Ia mengusulkan pembatalan pemangkasan TKD difokuskan pada daerah-daerah tersebut.
Jika tidak memungkinkan, ia meminta pemerintah pusat setidaknya membatalkan pemotongan anggaran di wilayah dengan dampak bencana paling parah.
"Kalau tidak bisa semua, paling tidak 5 sampai 7 kabupaten/kota yang dampaknya paling besar," ujar Bobby.

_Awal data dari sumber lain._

-- pv_equiv track=rewrite | github.com/5nail000/xauusd-ai-ea | analyze_and_exclude_features.py | group_features_by_reason
-- ===== SOURCE A (Python) =====
-- from typing import List, Tuple, Set, Dict
--
-- def group_features_by_reason(features_by_reason: Dict[str, List[str]]) -> Dict[str, List[str]]:
--     """
--     Группирует фичи по причинам исключения, убирая дубликаты
--
--     Args:
--         features_by_reason: Словарь {причина: [список фичей]}
--
--     Returns:
--         Словарь с группированными фичами (без дубликатов между группами)
--     """
--     # Собираем все фичи
--     all_excluded = set()
--     for features in features_by_reason.values():
--         all_excluded.update(features)
--
--     # Группируем по приоритету причин (data leakage - самый важный)
--     priority_order = [
--         'data_leakage',
--         'high_correlation',
--         'all_zeros',
--         'high_missing',
--         'low_importance'
--     ]
--
--     grouped = {}
--     used_features = set()
--
--     for reason in priority_order:
--         if reason not in features_by_reason:
--             continue
--
--         # Берем только те фичи, которые еще не использованы
--         features = [f for f in features_by_reason[reason] if f not in used_features]
--         if features:
--             grouped[reason] = sorted(features)
--             used_features.update(features)
--
--     return grouped
-- ===== SOURCE B (Python) =====
-- def group_features_by_reason(features_by_reason):
--     priority_order = [
--         'data_leakage',
--         'high_correlation',
--         'all_zeros',
--         'high_missing',
--         'low_importance'
--     ]
--     # Pass 1: assign each feature to the first (highest-priority) reason listing it.
--     winner = {}
--     for reason in priority_order:
--         if reason in features_by_reason:
--             for f in features_by_reason[reason]:
--                 if f not in winner:
--                     winner[f] = reason
--     # Pass 2: select each reason's own features straight from the table.
--     grouped = {}
--     for reason in priority_order:
--         if reason in features_by_reason:
--             sel = [f for f in features_by_reason[reason] if winner.get(f) == reason]
--             if sel:
--                 grouped[reason] = sorted(sel)
--     return grouped
-- ===== Notes on version B (the rewrite author's own statement) =====
-- stated objective: alternative
-- what changed: Replaces A's single accumulating used_features guard with two selection-shaped passes: pass 1 precomputes a winner table mapping each feature to its first (highest-priority) reason, pass 2 filters each reason's list against that table; the unused all_excluded set over all values is dropped.
import Mathlib
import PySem

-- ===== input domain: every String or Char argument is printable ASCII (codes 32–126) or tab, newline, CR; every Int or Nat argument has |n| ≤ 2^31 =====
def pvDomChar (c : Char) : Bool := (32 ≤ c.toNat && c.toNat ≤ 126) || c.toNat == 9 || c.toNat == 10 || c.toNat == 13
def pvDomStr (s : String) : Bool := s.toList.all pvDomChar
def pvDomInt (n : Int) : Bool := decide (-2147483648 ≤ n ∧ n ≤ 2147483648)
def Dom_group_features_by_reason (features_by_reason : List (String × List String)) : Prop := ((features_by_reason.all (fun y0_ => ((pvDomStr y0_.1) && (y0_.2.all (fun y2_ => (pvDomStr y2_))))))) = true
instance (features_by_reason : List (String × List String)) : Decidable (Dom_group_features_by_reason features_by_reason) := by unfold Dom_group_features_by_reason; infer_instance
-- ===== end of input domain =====

-- B replaces A's accumulating used_features guard with a precomputed winner table
-- (feature → first priority reason listing it) and a second selection pass; same results.

def pvPriority : List String :=
  ["data_leakage", "high_correlation", "all_zeros", "high_missing", "low_importance"]

-- ===== PORT A =====
def pvAStep (d : PySem.Dict String (List String))
    (acc : PySem.Dict String (List String) × PySem.Set String) (reason : String) :
    PySem.Dict String (List String) × PySem.Set String :=
  match d.get? reason with
  | none => acc
  | some fs =>
    let features := fs.filter (fun f => !(PySem.Set.contains acc.2 f))
    if features.isEmpty then acc
    else (acc.1.insert reason (PySem.List.sorted features (fun f => f)),
          PySem.Set.update acc.2 features)
-- pv_equiv track=rewrite | github.com/Rotz-kirwa/Agent-21-Scout | telegram_jobs.py | fetch_static_jobs
-- ===== SOURCE A (Python) =====
-- def fetch_static_jobs(keywords):
--     """
--     Fetch from static job sources that don't require API calls
--     """
--     jobs = []
--
--     # IT Support jobs
--     if any(word in keywords for word in ["support", "helpdesk", "it", "technical"]):
--         jobs.extend([
--             {
--                 "title": "Technical Support Specialist",
--                 "company": "SupportNinja",
--                 "location": "Remote - Worldwide",
--                 "url": "https://supportninja.com/careers/",
--                 "source": "SupportNinja",
--                 "salary": "$15-30/hour"
--             },
--             {
--                 "title": "IT Helpdesk Remote",
--                 "company": "LiveWorld",
--                 "location": "Remote - Global",
--                 "url": "https://www.liveworld.com/careers/",
--                 "source": "LiveWorld",
--                 "salary": "$18-35/hour"
--             }
--         ])
--
--     # Virtual Assistant jobs
--     if any(word in keywords for word in ["assistant", "admin", "virtual"]):
--         jobs.extend([
--             {
--                 "title": "Virtual Assistant",
--                 "company": "Fancy Hands",
--                 "location": "Remote - Any Country",
--                 "url": "https://www.fancyhands.com/jobs",
--                 "source": "Fancy Hands",
--                 "salary": "$12-20/hour"
--             }
--         ])
--
--     # Content Writing jobs
--     if any(word in keywords for word in ["writer", "content", "copywriter"]):
--         jobs.extend([
--             {
--                 "title": "Content Writer",
--                 "company": "Scripted",
--                 "location": "Remote - Worldwide",
--                 "url": "https://scripted.com/writers",
--                 "source": "Scripted",
--                 "salary": "$15-40/hour"
--             }
--         ])
--
--     return jobs
-- ===== SOURCE B (Python) =====
-- _KW_CAT = {
--     "support": 0, "helpdesk": 0, "it": 0, "technical": 0,
--     "assistant": 1, "admin": 1, "virtual": 1,
--     "writer": 2, "content": 2, "copywriter": 2,
-- }
--
-- _GROUPS = [
--     [
--         {
--             "title": "Technical Support Specialist",
--             "company": "SupportNinja",
--             "location": "Remote - Worldwide",
--             "url": "https://supportninja.com/careers/",
--             "source": "SupportNinja",
--             "salary": "$15-30/hour"
--         },
--         {
--             "title": "IT Helpdesk Remote",
--             "company": "LiveWorld",
--             "location": "Remote - Global",
--             "url": "https://www.liveworld.com/careers/",
--             "source": "LiveWorld",
--             "salary": "$18-35/hour"
--         }
--     ],
--     [
--         {
--             "title": "Virtual Assistant",
--             "company": "Fancy Hands",
--             "location": "Remote - Any Country",
--             "url": "https://www.fancyhands.com/jobs",
--             "source": "Fancy Hands",
--             "salary": "$12-20/hour"
--         }
--     ],
--     [
--         {
--             "title": "Content Writer",
--             "company": "Scripted",
--             "location": "Remote - Worldwide",
--             "url": "https://scripted.com/writers",
--             "source": "Scripted",
--             "salary": "$15-40/hour"
--         }
--     ],
-- ]
--
--
-- def fetch_static_jobs(keywords):
--     """
--     Fetch from static job sources that don't require API calls
--     """
--     # One pass over the caller's keywords: classify each keyword into a
--     # category index via a hash map, collecting the set of hit categories.
--     matched = set()
--     for kw in keywords:
--         cat = _KW_CAT.get(kw)
--         if cat is not None:
--             matched.add(cat)
--     # Emit the job groups of the matched categories in fixed category order.
--     jobs = []
--     for i, group in enumerate(_GROUPS):
--         if i in matched:
--             jobs.extend(group)
--     return jobs
-- ===== Notes on version B (the rewrite author's own statement) =====
-- stated objective: alternative
-- what changed: Inverts the traversal: instead of testing each hard-coded category keyword against the input list (membership scans per category), B makes one pass over the input keywords, classifying each through a keyword-to-category hash map into a set of matched category indices, then emits the job groups of matched categories in fixed order; correct because the category keyword lists are disjoint.
import Mathlib
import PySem

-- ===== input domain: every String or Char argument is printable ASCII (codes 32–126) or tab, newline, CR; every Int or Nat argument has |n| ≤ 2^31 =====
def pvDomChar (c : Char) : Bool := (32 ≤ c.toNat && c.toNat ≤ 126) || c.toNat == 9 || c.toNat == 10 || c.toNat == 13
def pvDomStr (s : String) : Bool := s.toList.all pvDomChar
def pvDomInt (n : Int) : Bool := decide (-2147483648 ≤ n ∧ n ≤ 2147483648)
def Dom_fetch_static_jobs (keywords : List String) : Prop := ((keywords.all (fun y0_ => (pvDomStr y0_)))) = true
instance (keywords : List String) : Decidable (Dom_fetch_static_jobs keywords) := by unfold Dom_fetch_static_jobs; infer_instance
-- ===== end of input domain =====

-- B inverts the traversal: one pass over the input keywords through a keyword→category map
-- collecting the set of matched category indices, then the matched job groups are emitted in
-- fixed category order (alternative decomposition; same output, the category word lists are disjoint).

-- ===== PORT A =====
-- literal transliteration: jobs = []; three ifs, each scanning its category words against keywords and extending jobs
def fetch_static_jobs (keywords : List String) : List (List (String × String)) :=
  let jobs : List (List (String × String)) := []
  let jobs := if (["support", "helpdesk", "it", "technical"].any (fun word => keywords.contains word)) then
      jobs ++ [
        [("title", "Technical Support Specialist"), ("company", "SupportNinja"),
         ("location", "Remote - Worldwide"), ("url", "https://supportninja.com/careers/"),
         ("source", "SupportNinja"), ("salary", "$15-30/hour")],
        [("title", "IT Helpdesk Remote"), ("company", "LiveWorld"),
         ("location", "Remote - Global"), ("url", "https://www.liveworld.com/careers/"),
         ("source", "LiveWorld"), ("salary", "$18-35/hour")]]
    else jobs
  let jobs := if (["assistant", "admin", "virtual"].any (fun word => keywords.contains word)) then
      jobs ++ [
        [("title", "Virtual Assistant"), ("company", "Fancy Hands"),
         ("location", "Remote - Any Country"), ("url", "https://www.fancyhands.com/jobs"),
         ("source", "Fancy Hands"), ("salary", "$12-20/hour")]]
    else jobs
  let jobs := if (["writer", "content", "copywriter"].any (fun word => keywords.contains word)) then
      jobs ++ [
        [("title", "Content Writer"), ("company", "Scripted"),
         ("location", "Remote - Worldwide"), ("url", "https://scripted.com/writers"),
         ("source", "Scripted"), ("salary", "$15-40/hour")]]
    else jobs
  jobs

-- ===== PORT B =====
-- Source B's module-level keyword→category dict _KW_CAT
def pvKwCat : PySem.Dict String Int := PySem.Dict.ofList
  [("support", 0), ("helpdesk", 0), ("it", 0), ("technical", 0),
   ("assistant", 1), ("admin", 1), ("virtual", 1),
   ("writer", 2), ("content", 2), ("copywriter", 2)]

-- Source B's module-level list of job groups _GROUPS
def pvGroups : List (List (List (String × String))) :=
  [ [ [("title", "Technical Support Specialist"), ("company", "SupportNinja"),
       ("location", "Remote - Worldwide"), ("url", "https://supportninja.com/careers/"),
       ("source", "SupportNinja"), ("salary", "$15-30/hour")],
      [("title", "IT Helpdesk Remote"), ("company", "LiveWorld"),
       ("location", "Remote - Global"), ("url", "https://www.liveworld.com/careers/"),
       ("source", "LiveWorld"), ("salary", "$18-35/hour")] ],
    [ [("title", "Virtual Assistant"), ("company", "Fancy Hands"),
       ("location", "Remote - Any Country"), ("url", "https://www.fancyhands.com/jobs"),
       ("source", "Fancy Hands"), ("salary", "$12-20/hour")] ],
    [ [("title", "Content Writer"), ("company", "Scripted"),
       ("location", "Remote - Worldwide"), ("url", "https://scripted.com/writers"),
       ("source", "Scripted"), ("salary", "$15-40/hour")] ] ]

def fetch_static_jobs_alt (keywords : List String) : List (List (String × String)) :=
  -- one pass over keywords: matched = set of category indices hit
  let matched : PySem.Set Int := keywords.foldl
    (fun s kw => match pvKwCat.get? kw with
      | some cat => PySem.Set.add s cat
      | none => s)
    PySem.Set.empty
  -- emit the groups of matched categories in fixed order
  (PySem.List.enumerate pvGroups).foldl
    (fun jobs p => if PySem.Set.contains matched p.1 then jobs ++ p.2 else jobs) []

-- ===== PRECONDITION & SPEC =====
def Spec_fetch_static_jobs (keywords : List String) (out : List (List (String × String))) : Prop := out = fetch_static_jobs_alt keywords
instance (keywords : List String) (out : List (List (String × String))) : Decidable (Spec_fetch_static_jobs keywords out) := by unfold Spec_fetch_static_jobs; infer_instance

-- ===== CLAIM =====
def Claim_equal_fetch_static_jobs : Prop := ∀ (keywords : List String), Dom_fetch_static_jobs keywords → Spec_fetch_static_jobs keywords (fetch_static_jobs keywords)

-- ===== LEMMAS AND PROOFS =====

-- membership in the matched set = some keyword maps to that category
theorem mem_matched (keywords : List String) (c : Int) (s : PySem.Set Int) :
    (keywords.foldl
      (fun s kw => match pvKwCat.get? kw with
        | some cat => PySem.Set.add s cat
        | none => s) s).contains c
    = (s.contains c || keywords.any (fun kw => pvKwCat.get? kw == some c)) := by
  induction keywords generalizing s with
  | nil => simp [PySem.Set.contains]
  | cons kw rest ih =>
    simp only [List.foldl_cons, List.any_cons]
    cases h : pvKwCat.get? kw with
    | none => rw [ih]; simp
    | some cat =>
      rw [ih, Bool.eq_iff_iff]
      simp [PySem.Set.contains, PySem.Set.mem_add]
      by_cases hc : cat = c <;> simp [hc, eq_comm] <;> tauto

-- pvKwCat as the literal association list it builds to
theorem kwCat_mk : pvKwCat = PySem.Dict.mk
    [("support", 0), ("helpdesk", 0), ("it", 0), ("technical", 0),
     ("assistant", 1), ("admin", 1), ("virtual", 1),
     ("writer", 2), ("content", 2), ("copywriter", 2)] := by decide

set_option maxRecDepth 8000 in
-- classifying through the dict hits category c iff the keyword is one of c's words
theorem lookup_cat (kw : String) (c : Int) :
    (pvKwCat.get? kw == some c)
    = (([(["support", "helpdesk", "it", "technical"], (0:Int)),
         (["assistant", "admin", "virtual"], 1),
         (["writer", "content", "copywriter"], 2)].any
        (fun r => r.1.contains kw && r.2 == c))) := by
  rw [kwCat_mk]
  simp only [PySem.Dict.get?_mk_cons, List.any_cons, List.any_nil,
    List.contains_cons, List.contains_nil]
  split_ifs <;> simp_all
  all_goals (try intro h) <;> subst_vars <;> (try simp_all) <;> (try simp_all [show ∀ k : String, (PySem.Dict.mk ([] : List (String × Int))).get? k = none from fun _ => rfl]) <;> (try aesop)

-- ===== VERDICT =====
theorem fetch_static_jobs_spec : Claim_equal_fetch_static_jobs := by
  intro keywords _
  unfold Spec_fetch_static_jobs fetch_static_jobs fetch_static_jobs_alt pvGroups
  simp only [PySem.List.enumerate_cons, PySem.List.enumerate_nil, List.foldl_cons, List.foldl_nil]
  simp only [show ((0:Int)+1)=1 from rfl, show ((1:Int)+1)=2 from rfl]
  rw [mem_matched, mem_matched, mem_matched]
  simp only [PySem.Set.contains, PySem.Set.empty, List.elem_nil, Bool.false_or]
  have h0 : (keywords.any (fun kw => pvKwCat.get? kw == some 0))
      = (["support", "helpdesk", "it", "technical"].any (fun word => keywords.contains word)) := by
    rw [Bool.eq_iff_iff]
    simp [lookup_cat, List.contains_eq_mem]
    aesop
  have h1 : (keywords.any (fun kw => pvKwCat.get? kw == some 1))
      = (["assistant", "admin", "virtual"].any (fun word => keywords.contains word)) := by
    rw [Bool.eq_iff_iff]
    simp [lookup_cat, List.contains_eq_mem]
    aesop
  have h2 : (keywords.any (fun kw => pvKwCat.get? kw == some 2))
      = (["writer", "content", "copywriter"].any (fun word => keywords.contains word)) := by
    rw [Bool.eq_iff_iff]
    simp [lookup_cat, List.contains_eq_mem]
    aesop
  rw [h0, h1, h2]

Ia menambahkan, pemerintah provinsi telah melakukan pergeseran anggaran Anggaran Pendapatan dan Belanja Daerah (APBD) 2026 lebih dari Rp 400 miliar untuk mendukung pemulihan pascabencana.
Namun, langkah tersebut dinilai belum cukup tanpa dukungan anggaran dari pemerintah pusat.
Menurut dia, pembatalan pemangkasan TKD bukan dimaksudkan untuk seluruh daerah di Sumatera Utara, melainkan difokuskan pada wilayah yang membutuhkan percepatan rehabilitasi dan rekonstruksi.